-- pv_equiv track=rewrite | github.com/me-odo/spotify-auto-playlists | app/pipeline/playlist_manager.py | _merge_target_playlists
-- ===== SOURCE A (Python) =====
-- from typing import Any, Dict, List, Tuple
--
-- def _merge_target_playlists(
--     playlists_mood: Dict[str, List[str]],
--     playlists_genre: Dict[str, List[str]],
--     playlists_year: Dict[str, List[str]],
-- ) -> Dict[str, List[str]]:
--     """
--     Merge mood/genre/year target playlists into a single mapping.
--
--     The merge preserves the order of track IDs and avoids duplicates
--     within each playlist.
--     """
--     target_playlists: Dict[str, List[str]] = {}
--     for source in (playlists_mood, playlists_genre, playlists_year):
--         for name, ids in source.items():
--             bucket = target_playlists.setdefault(name, [])
--             for tid in ids:
--                 if tid not in bucket:
--                     bucket.append(tid)
--     return target_playlists
-- ===== SOURCE B (Python) =====
-- def _merge_target_playlists(playlists_mood, playlists_genre, playlists_year):
--     # Gather the playlist names in first-occurrence order, then for each name
--     # collect its ids from all three sources and dedup once, order-preserving.
--     sources = (playlists_mood, playlists_genre, playlists_year)
--     names = list(dict.fromkeys(n for s in sources for n in s))
--     return {
--         name: list(dict.fromkeys(t for s in sources for t in s.get(name, ())))
--         for name in names
--     }
-- ===== Notes on version B (the rewrite author's own statement) =====
-- stated objective: alternative
-- what changed: A does one fused pass over all entries, mutating per-name buckets with a membership test per id; B first computes the name list in first-occurrence order, then builds each playlist independently by looking up that name in all three sources, concatenating and deduplicating once with dict.fromkeys.
import Mathlib
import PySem

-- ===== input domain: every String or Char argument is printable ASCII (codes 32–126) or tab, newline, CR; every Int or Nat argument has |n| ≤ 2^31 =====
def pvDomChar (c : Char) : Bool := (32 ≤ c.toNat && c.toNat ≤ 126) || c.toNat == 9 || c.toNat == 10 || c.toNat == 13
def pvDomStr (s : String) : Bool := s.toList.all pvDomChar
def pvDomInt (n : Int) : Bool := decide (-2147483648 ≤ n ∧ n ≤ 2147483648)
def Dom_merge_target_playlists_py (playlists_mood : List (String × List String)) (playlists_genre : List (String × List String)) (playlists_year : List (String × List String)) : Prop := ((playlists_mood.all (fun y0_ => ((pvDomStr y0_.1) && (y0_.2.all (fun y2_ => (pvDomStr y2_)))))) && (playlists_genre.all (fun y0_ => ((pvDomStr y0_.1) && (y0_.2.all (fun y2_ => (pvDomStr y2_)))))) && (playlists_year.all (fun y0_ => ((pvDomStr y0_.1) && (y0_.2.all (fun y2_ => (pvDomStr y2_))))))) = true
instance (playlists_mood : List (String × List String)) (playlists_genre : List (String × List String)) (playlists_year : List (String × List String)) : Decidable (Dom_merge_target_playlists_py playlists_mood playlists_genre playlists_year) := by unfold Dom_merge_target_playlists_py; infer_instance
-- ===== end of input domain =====

-- B replaces A's fused mutate-per-entry merge by a name-directed gather: compute the
-- name list first, then build each playlist by looking the name up in all three sources
-- and deduplicating the concatenation once; same return value, a different decomposition.


-- ===== PORT A =====
-- one (name, ids) iteration of A: bucket = target.setdefault(name, []); for tid in ids: if tid not in bucket: bucket.append(tid)
def pvStepA (d : PySem.Dict String (List String)) (p : String × List String) : PySem.Dict String (List String) :=
  let d1 := d.setdefault p.1 []
  let bucket := d1.getD p.1 []
  d1.insert p.1 (p.2.foldl (fun b t => if b.contains t then b else b ++ [t]) bucket)

def merge_target_playlists_py (playlists_mood : List (String × List String)) (playlists_genre : List (String × List String)) (playlists_year : List (String × List String)) : List (String × List String) :=
  (List.foldl pvStepA (List.foldl pvStepA (List.foldl pvStepA PySem.Dict.empty playlists_mood) playlists_genre) playlists_year).items

-- ===== PORT B =====
-- s.get(name, ()) on the source dict (first-match lookup), defaulting to the empty sequence
def pvGet (s : List (String × List String)) (name : String) : List String :=
  ((PySem.Dict.mk s).get? name).getD []

def merge_target_playlists_py_alt (playlists_mood : List (String × List String)) (playlists_genre : List (String × List String)) (playlists_year : List (String × List String)) : List (String × List String) :=
  let sources := [playlists_mood, playlists_genre, playlists_year]
  -- names = list(dict.fromkeys(n for s in sources for n in s))
  let names := PySem.List.dedup (sources.flatMap (fun s => s.map Prod.fst))
  -- {name: list(dict.fromkeys(t for s in sources for t in s.get(name, ()))) for name in names}
  names.map (fun name => (name, PySem.List.dedup (sources.flatMap (fun s => pvGet s name))))

-- ===== PRECONDITION & SPEC =====
-- Pre_ only states dict well-formedness: each source, being a Python dict, has pairwise
-- distinct keys; it excludes no input the Python function accepts.
def Pre_merge_target_playlists_py (playlists_mood : List (String × List String)) (playlists_genre : List (String × List String)) (playlists_year : List (String × List String)) : Prop :=
  (playlists_mood.map Prod.fst).Nodup ∧ (playlists_genre.map Prod.fst).Nodup ∧ (playlists_year.map Prod.fst).Nodup
instance (playlists_mood : List (String × List String)) (playlists_genre : List (String × List String)) (playlists_year : List (String × List String)) : Decidable (Pre_merge_target_playlists_py playlists_mood playlists_genre playlists_year) := by unfold Pre_merge_target_playlists_py; infer_instance

def pvWitness_merge_target_playlists_py : (List (String × List String)) × (List (String × List String)) × (List (String × List String)) :=
  ([("chill", ["a", "b"])], [("chill", ["b", "c"]), ("rock", ["a"])], [("rock", ["a", "d"])])

def Spec_merge_target_playlists_py (playlists_mood : List (String × List String)) (playlists_genre : List (String × List String)) (playlists_year : List (String × List String)) (out : List (String × List String)) : Prop := out = merge_target_playlists_py_alt playlists_mood playlists_genre playlists_year
instance (playlists_mood : List (String × List String)) (playlists_genre : List (String × List String)) (playlists_year : List (String × List String)) (out : List (String × List String)) : Decidable (Spec_merge_target_playlists_py playlists_mood playlists_genre playlists_year out) := by unfold Spec_merge_target_playlists_py; infer_instance

-- ===== CLAIM (what is proved, stated in full; the proofs are below) =====
def Claim_equal_merge_target_playlists_py : Prop := ∀ (playlists_mood : List (String × List String)) (playlists_genre : List (String × List String)) (playlists_year : List (String × List String)), Dom_merge_target_playlists_py playlists_mood playlists_genre playlists_year → Pre_merge_target_playlists_py playlists_mood playlists_genre playlists_year → Spec_merge_target_playlists_py playlists_mood playlists_genre playlists_year (merge_target_playlists_py playlists_mood playlists_genre playlists_year)

-- ===== LEMMAS AND PROOFS =====

-- the values each name collects from the concatenated entry list
def pvGather (l : List (String × List String)) (n : String) : List String :=
  l.flatMap (fun p => if p.1 == n then p.2 else [])

-- A's step is a single insert
theorem pvStepA_eq (d : PySem.Dict String (List String)) (p : String × List String) :
    pvStepA d p
      = d.insert p.1 (p.2.foldl (fun b t => if b.contains t then b else b ++ [t]) (d.getD p.1 [])) := by
  by_cases h : d.contains p.1 = true
  · simp only [pvStepA, PySem.Dict.setdefault_of_contains _ _ h]
  · have h' : d.contains p.1 = false := by simpa using h
    simp only [pvStepA, PySem.Dict.setdefault_of_not_contains _ _ h', PySem.Dict.getD_insert_self,
      PySem.Dict.insert_insert_self, PySem.Dict.getD_of_not_contains _ _ h']

-- dedup is the very fold A's inner loop runs
theorem pv_dedup_append (l ids : List String) :
    PySem.List.dedup (l ++ ids)
      = ids.foldl (fun b t => if b.contains t then b else b ++ [t]) (PySem.List.dedup l) := by
  rw [PySem.List.dedup, PySem.List.dedup, PySem.Set.ofList, PySem.Set.ofList, List.foldl_append]
  rfl

-- key invariant of A's fold
theorem pv_keys_foldA (l : List (String × List String)) :
    (List.foldl pvStepA PySem.Dict.empty l).keys = PySem.List.dedup (l.map Prod.fst) := by
  simp only [PySem.List.dedup_eq_ofList]
  induction l using List.reverseRecOn with
  | nil => rfl
  | append_singleton l p ih =>
    rw [List.foldl_append, List.foldl_cons, List.foldl_nil, pvStepA_eq, List.map_append,
      List.map_cons, List.map_nil, PySem.Set.ofList_append_singleton, ← ih, PySem.Set.add_eq_ite]
    by_cases h : p.1 ∈ (List.foldl pvStepA PySem.Dict.empty l).keys
    · rw [if_pos h, PySem.Dict.keys_insert_of_contains]
      rw [PySem.Dict.contains_eq_decide_mem_keys]; simpa using h
    · rw [if_neg h, PySem.Dict.keys_insert_of_not_contains]
      rw [PySem.Dict.contains_eq_decide_mem_keys]; simpa using h

-- value invariant of A's fold
theorem pv_getD_foldA (l : List (String × List String)) (n : String) :
    (List.foldl pvStepA PySem.Dict.empty l).getD n [] = PySem.List.dedup (pvGather l n) := by
  induction l using List.reverseRecOn with
  | nil => rfl
  | append_singleton l p ih =>
    rw [List.foldl_append, List.foldl_cons, List.foldl_nil, pvStepA_eq]
    by_cases h : n = p.1
    · subst h
      rw [PySem.Dict.getD_insert_self, ih, ← pv_dedup_append]
      simp [pvGather]
    · rw [PySem.Dict.getD_insert, if_neg h, ih]
      have hb : p.1 ≠ n := Ne.symm h
      simp [pvGather, hb]

-- with unique keys, first-match lookup gathers exactly the entries at that name
theorem pvGet_eq (s : List (String × List String)) (h : (s.map Prod.fst).Nodup) (n : String) :
    pvGet s n = pvGather s n := by
  induction s with
  | nil => rfl
  | cons q rest ih =>
    obtain ⟨a, v⟩ := q
    rw [List.map_cons] at h
    obtain ⟨hq, hrest⟩ := List.nodup_cons.mp h
    show ((PySem.Dict.mk ((a, v) :: rest)).get? n).getD [] = _
    rw [PySem.Dict.get?_mk_cons]
    by_cases he : (a == n) = true
    · have han : a = n := by simpa using he
      have hnil : rest.flatMap (fun p => if p.1 = n then p.2 else ([] : List String)) = [] := by
        apply List.flatMap_eq_nil_iff.mpr
        intro p hp
        have hne : p.1 ≠ n := fun hpe => hq (List.mem_map.mpr ⟨p, hp, hpe.trans han.symm⟩)
        simp [hne]
      rw [if_pos he]
      simp [pvGather, han, hnil]
    · have hne : a ≠ n := by simpa using he
      rw [if_neg he]
      simpa [pvGet, pvGather, hne] using ih hrest

-- ===== VERDICT (by name: the statement is the Claim_ definition above) =====
theorem merge_target_playlists_py_spec : Claim_equal_merge_target_playlists_py := by
  intro m g y _ hpre
  obtain ⟨hm, hg, hy⟩ := hpre
  show merge_target_playlists_py m g y = merge_target_playlists_py_alt m g y
  have key : ∀ (l : List (String × List String)),
      (List.foldl pvStepA PySem.Dict.empty l).items
        = (PySem.List.dedup (l.map Prod.fst)).map
            (fun n => (n, PySem.List.dedup (pvGather l n))) := by
    intro l
    rw [PySem.Dict.items_eq_map_keys _
        (by rw [pv_keys_foldA]; simp only [PySem.List.dedup_eq_ofList]
            exact PySem.Set.nodup_ofList _) ([] : List String), pv_keys_foldA]
    exact List.map_congr_left fun n _ => by rw [pv_getD_foldA]
  unfold merge_target_playlists_py merge_target_playlists_py_alt
  rw [← List.foldl_append, ← List.foldl_append, key]
  simp only [List.flatMap_cons, List.flatMap_nil, List.append_nil, List.map_append]
  apply List.map_congr_left
  intro n _
  rw [pvGet_eq m hm n, pvGet_eq g hg n, pvGet_eq y hy n]
  simp [pvGather, List.flatMap_append]
-- When initial_rwnd is negative and below initial_ssthresh, A's question-3 loop keeps doubling
-- the negative window and returns min(52,initial_rwnd)*2^59, a meaningless huge negative window;
-- B returns the receive-window cap min(52, initial_rwnd), the intended capped window size.
def D_tcp_window_size_calculator (initial_ssthresh : Int) (initial_cwnd : Int) (initial_rwnd : Int) : Prop :=
  initial_rwnd < 0 ∧ initial_rwnd < initial_ssthresh
instance (initial_ssthresh : Int) (initial_cwnd : Int) (initial_rwnd : Int) : Decidable (D_tcp_window_size_calculator initial_ssthresh initial_cwnd initial_rwnd) := by unfold D_tcp_window_size_calculator; infer_instance

def Spec_tcp_window_size_calculator (initial_ssthresh : Int) (initial_cwnd : Int) (initial_rwnd : Int) (out : List Int) : Prop := ¬ D_tcp_window_size_calculator initial_ssthresh initial_cwnd initial_rwnd → out = tcp_window_size_calculator_alt initial_ssthresh initial_cwnd initial_rwnd
instance (initial_ssthresh : Int) (initial_cwnd : Int) (initial_rwnd : Int) (out : List Int) : Decidable (Spec_tcp_window_size_calculator initial_ssthresh initial_cwnd initial_rwnd out) := by unfold Spec_tcp_window_size_calculator; infer_instance

def pvDiffWitness_tcp_window_size_calculator : Int × Int × Int := (44, 10, -1)
def pvDiffWitnessOut_tcp_window_size_calculator : (List Int) × (List Int) :=
  ([68, 12, -576460752303423488, 1, 34, 35], [68, 12, -1, 1, 34, 35])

•••••

The problem —
In the records above, collect each line with "loop".

Result of the exercise —
-- dedup is the very fold A's inner loop runs
-- When initial_rwnd is negative and below initial_ssthresh, A's question-3 loop keeps doubling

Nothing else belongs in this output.